As reported in the Academic Emergency Medicine journal, researchers studied emergency department patients with acute, moderate to severe pain. The 98 patients were aged 18 to 59 and administered IV ketamine. For short-term treatment of acute pain in an emergency department, no difference was seen in analgesia, or adverse effects, in two given dosages of ketamine. Patients were given either 0.15 or 0.30--low or high--doses of ketamine over 15 minutes. As judged by pain rating scales at various intervals, the lower dose was noninferior. Patients reported satisfaction with the ketamine: 75.6% and 61.7% of those in the low and high dose groups, respectively, said if they were in pain they would take ketamine again.

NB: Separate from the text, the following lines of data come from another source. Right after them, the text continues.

-- pv_equiv track=rewrite | github.com/butjar/terranet | examples/160MHz_3APS/heuristic_ctrl.py | count_channel_users
-- ===== SOURCE A (Python) =====
-- def count_channel_users(cfg_option):
--     chan_users = [0] * 8
--     for i in range(0, 8):
--         num_user = 0
--         for min, max in cfg_option:
--             if min <= i <= max:
--                 num_user += 1
--
--         chan_users[i] = num_user
--     return chan_users
-- ===== SOURCE B (Python) =====
-- def count_channel_users(cfg_option):
--     delta = [0] * 9
--     for mn, mx in cfg_option:
--         lo = max(0, mn)
--         hi = min(7, mx)
--         if lo <= hi:
--             delta[lo] += 1
--             delta[hi + 1] -= 1
--     out = []
--     run = 0
--     for j in range(8):
--         run += delta[j]
--         out.append(run)
--     return out
-- ===== Notes on version B (the rewrite author's own statement) =====
-- stated objective: alternative
-- what changed: Replaces the per-channel rescan of cfg_option (8 passes, one per channel) with a single pass building a clamped difference array of length 9 followed by one prefix-sum over the 8 channels.
import Mathlib
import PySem

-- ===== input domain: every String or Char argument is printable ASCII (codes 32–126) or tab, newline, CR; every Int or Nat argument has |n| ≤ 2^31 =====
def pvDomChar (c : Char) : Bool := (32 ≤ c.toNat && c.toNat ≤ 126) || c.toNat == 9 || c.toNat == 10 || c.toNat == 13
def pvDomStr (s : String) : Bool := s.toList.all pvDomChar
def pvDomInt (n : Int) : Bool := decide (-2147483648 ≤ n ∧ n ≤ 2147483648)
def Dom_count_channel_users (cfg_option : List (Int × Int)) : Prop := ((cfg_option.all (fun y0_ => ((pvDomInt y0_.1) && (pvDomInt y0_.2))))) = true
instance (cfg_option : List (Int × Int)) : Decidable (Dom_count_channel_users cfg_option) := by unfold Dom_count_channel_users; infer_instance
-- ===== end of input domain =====

-- B replaces A's 8 rescans of cfg_option by a one-pass difference array plus a prefix-sum (alternative decomposition; not measurably faster at these sizes).

-- ===== PORT A =====
-- literal port: chan_users[i] = num_user with i ∈ range(0,8), so i ≥ 0 and i.toNat is exact
def count_channel_users (cfg_option : List (Int × Int)) : List Int :=
  (PySem.List.pyRange 0 8 1).foldl
    (fun chan_users i =>
      let num_user := cfg_option.foldl
        (fun num_user p => if p.1 ≤ i ∧ i ≤ p.2 then num_user + 1 else num_user) 0
      chan_users.set i.toNat num_user)
    (List.replicate 8 0)

-- ===== PORT B =====
-- delta[j] += v   (inside the guarded branch lo ≥ 0 and hi+1 ≤ 8, so the indices are exact)
def pvBump (d : List Int) (j : Nat) (v : Int) : List Int := d.set j (d.getD j 0 + v)

def pvStep (d : List Int) (p : Int × Int) : List Int :=
  let lo := max 0 p.1
  let hi := min 7 p.2
  if lo ≤ hi then pvBump (pvBump d lo.toNat 1) (hi.toNat + 1) (-1) else d

def count_channel_users_alt (cfg_option : List (Int × Int)) : List Int :=
  let delta := cfg_option.foldl pvStep (List.replicate 9 0)
  ((List.range 8).foldl
    (fun (s : List Int × Int) j =>
      let run := s.2 + delta.getD j 0
      (s.1 ++ [run], run))
    ([], 0)).1

-- ===== PRECONDITION & SPEC =====
def Spec_count_channel_users (cfg_option : List (Int × Int)) (out : List Int) : Prop := out = count_channel_users_alt cfg_option
instance (cfg_option : List (Int × Int)) (out : List Int) : Decidable (Spec_count_channel_users cfg_option out) := by unfold Spec_count_channel_users; infer_instance

-- ===== CLAIM (what is proved, stated in full; the proofs are below) =====
def Claim_equal_count_channel_users : Prop := ∀ (cfg_option : List (Int × Int)), Dom_count_channel_users cfg_option → Spec_count_channel_users cfg_option (count_channel_users cfg_option)

-- ===== LEMMAS AND PROOFS =====

-- number of pairs covering channel i (A's inner loop)
def pvCnt (cfg : List (Int × Int)) (i : Int) : Int :=
  cfg.foldl (fun n p => if p.1 ≤ i ∧ i ≤ p.2 then n + 1 else n) 0

-- prefix sum of the first i+1 cells of d
def pvPre (i : Nat) (d : List Int) : Int :=
  (List.range (i + 1)).foldl (fun a k => a + d.getD k 0) 0

theorem pvPre_eq_sum (i : Nat) (d : List Int) :
    pvPre i d = ∑ k ∈ Finset.range (i + 1), d.getD k 0 := by
  unfold pvPre
  induction i with
  | zero => simp
  | succ n ih =>
      rw [List.range_succ, List.foldl_append, Finset.sum_range_succ, ← ih]
      simp

theorem length_pvStep (d : List Int) (p : Int × Int) : (pvStep d p).length = d.length := by
  unfold pvStep pvBump
  dsimp only
  split <;> simp

theorem length_foldl_pvStep (cfg : List (Int × Int)) (d : List Int) :
    (cfg.foldl pvStep d).length = d.length := by
  induction cfg generalizing d with
  | nil => rfl
  | cons p t ih => simp [List.foldl, ih, length_pvStep]

theorem getD_pvBump (d : List Int) (j : Nat) (v : Int) (k : Nat) (hj : j < d.length) :
    (pvBump d j v).getD k 0 = d.getD k 0 + (if k = j then v else 0) := by
  unfold pvBump
  by_cases h : k = j
  · subst h
    simp [List.getD, List.getElem?_set_self hj, List.getElem?_eq_getElem hj]
  · simp [List.getD, List.getElem?_set_ne (by omega : j ≠ k), h]

theorem pvPre_pvBump (i : Nat) (d : List Int) (j : Nat) (v : Int) (hj : j < d.length) :
    pvPre i (pvBump d j v) = pvPre i d + (if j ≤ i then v else 0) := by
  rw [pvPre_eq_sum, pvPre_eq_sum]
  have : ∀ k, (pvBump d j v).getD k 0 = d.getD k 0 + (if k = j then v else 0) :=
    fun k => getD_pvBump d j v k hj
  simp only [this, Finset.sum_add_distrib, Finset.sum_ite_eq' (Finset.range (i + 1))]
  simp [Finset.mem_range]

theorem pvPre_pvStep (i : Nat) (d : List Int) (p : Int × Int)
    (hd : d.length = 9) (hi : i < 8) :
    pvPre i (pvStep d p) = pvPre i d + (if p.1 ≤ (i : Int) ∧ (i : Int) ≤ p.2 then 1 else 0) := by
  unfold pvStep
  by_cases h : max 0 p.1 ≤ min 7 p.2
  · have hlo : (max 0 p.1).toNat < d.length := by omega
    have hhi : (min 7 p.2).toNat + 1 < (pvBump d (max 0 p.1).toNat 1).length := by
      unfold pvBump; simp only [List.length_set]; omega
    rw [if_pos h, pvPre_pvBump _ _ _ _ hhi, pvPre_pvBump _ _ _ _ hlo]
    have hcast : ((i : Int)).toNat = i := rfl
    split_ifs <;> omega
  · rw [if_neg h]
    have : ¬ (p.1 ≤ (i : Int) ∧ (i : Int) ≤ p.2) := by omega
    simp [this]

theorem pvPre_delta (cfg : List (Int × Int)) (i : Nat) (hi : i < 8) :
    pvPre i (cfg.foldl pvStep (List.replicate 9 0)) = pvCnt cfg (i : Int) := by
  induction cfg using List.reverseRecOn with
  | nil =>
      rw [List.foldl_nil, pvPre_eq_sum]
      have h : ∀ k ∈ Finset.range (i + 1), (List.replicate 9 (0 : Int)).getD k 0 = 0 := by
        intro k _
        rcases Nat.lt_or_ge k 9 with hk | hk
        · rw [List.getD_eq_getElem _ _ (by simpa using hk)]
          exact List.getElem_replicate _
        · rw [List.getD_eq_default _ _ (by simpa using hk)]
      rw [Finset.sum_congr rfl h]
      simp [pvCnt]
  | append_singleton xs p ih =>
      rw [List.foldl_append, List.foldl_cons, List.foldl_nil,
        pvPre_pvStep i _ p (by rw [length_foldl_pvStep]; rfl) hi, ih]
      unfold pvCnt
      rw [List.foldl_append, List.foldl_cons, List.foldl_nil]
      split_ifs <;> simp

-- A's result, channel by channel
theorem countA_eq (cfg : List (Int × Int)) :
    count_channel_users cfg =
      [pvCnt cfg 0, pvCnt cfg 1, pvCnt cfg 2, pvCnt cfg 3,
       pvCnt cfg 4, pvCnt cfg 5, pvCnt cfg 6, pvCnt cfg 7] := rfl

-- B's result, channel by channel
theorem countB_eq (cfg : List (Int × Int)) :
    count_channel_users_alt cfg =
      [pvPre 0 (cfg.foldl pvStep (List.replicate 9 0)),
       pvPre 1 (cfg.foldl pvStep (List.replicate 9 0)),
       pvPre 2 (cfg.foldl pvStep (List.replicate 9 0)),
       pvPre 3 (cfg.foldl pvStep (List.replicate 9 0)),
       pvPre 4 (cfg.foldl pvStep (List.replicate 9 0)),
       pvPre 5 (cfg.foldl pvStep (List.replicate 9 0)),
       pvPre 6 (cfg.foldl pvStep (List.replicate 9 0)),
       pvPre 7 (cfg.foldl pvStep (List.replicate 9 0))] := rfl

-- ===== VERDICT (by name: the statement is the Claim_ definition above) =====
theorem count_channel_users_spec : Claim_equal_count_channel_users := by
  intro cfg _
  unfold Spec_count_channel_users
  rw [countA_eq, countB_eq]
  have h0 := pvPre_delta cfg 0 (by omega)
  have h1 := pvPre_delta cfg 1 (by omega)
  have h2 := pvPre_delta cfg 2 (by omega)
  have h3 := pvPre_delta cfg 3 (by omega)
  have h4 := pvPre_delta cfg 4 (by omega)
  have h5 := pvPre_delta cfg 5 (by omega)
  have h6 := pvPre_delta cfg 6 (by omega)
  have h7 := pvPre_delta cfg 7 (by omega)
  simp only [Nat.cast_ofNat, Nat.cast_zero, Nat.cast_one] at h0 h1 h2 h3 h4 h5 h6 h7
  rw [h0, h1, h2, h3, h4, h5, h6, h7]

"We challenged the conventional ketamine dose used to treat pain," said lead study author Shannon Lovett, MD, emergency medicine physician at Loyola University Medical Center and associate professor in the Department of Emergency Medicine at Loyola University Chicago Stritch School of Medicine. "Our study should help demonstrate that a lower dose is sufficient to treat pain." Changes were seen in adverse effects in the higher dose at one time interval, where a greater difference in pain relief was also seen, but the study concluded that "Our data did not detect a large difference in analgesia or adverse effect profile between 0.15 mg/kg IV ketamine and 0.30 mg/kg in the short‐term treatment of acute pain in the ED."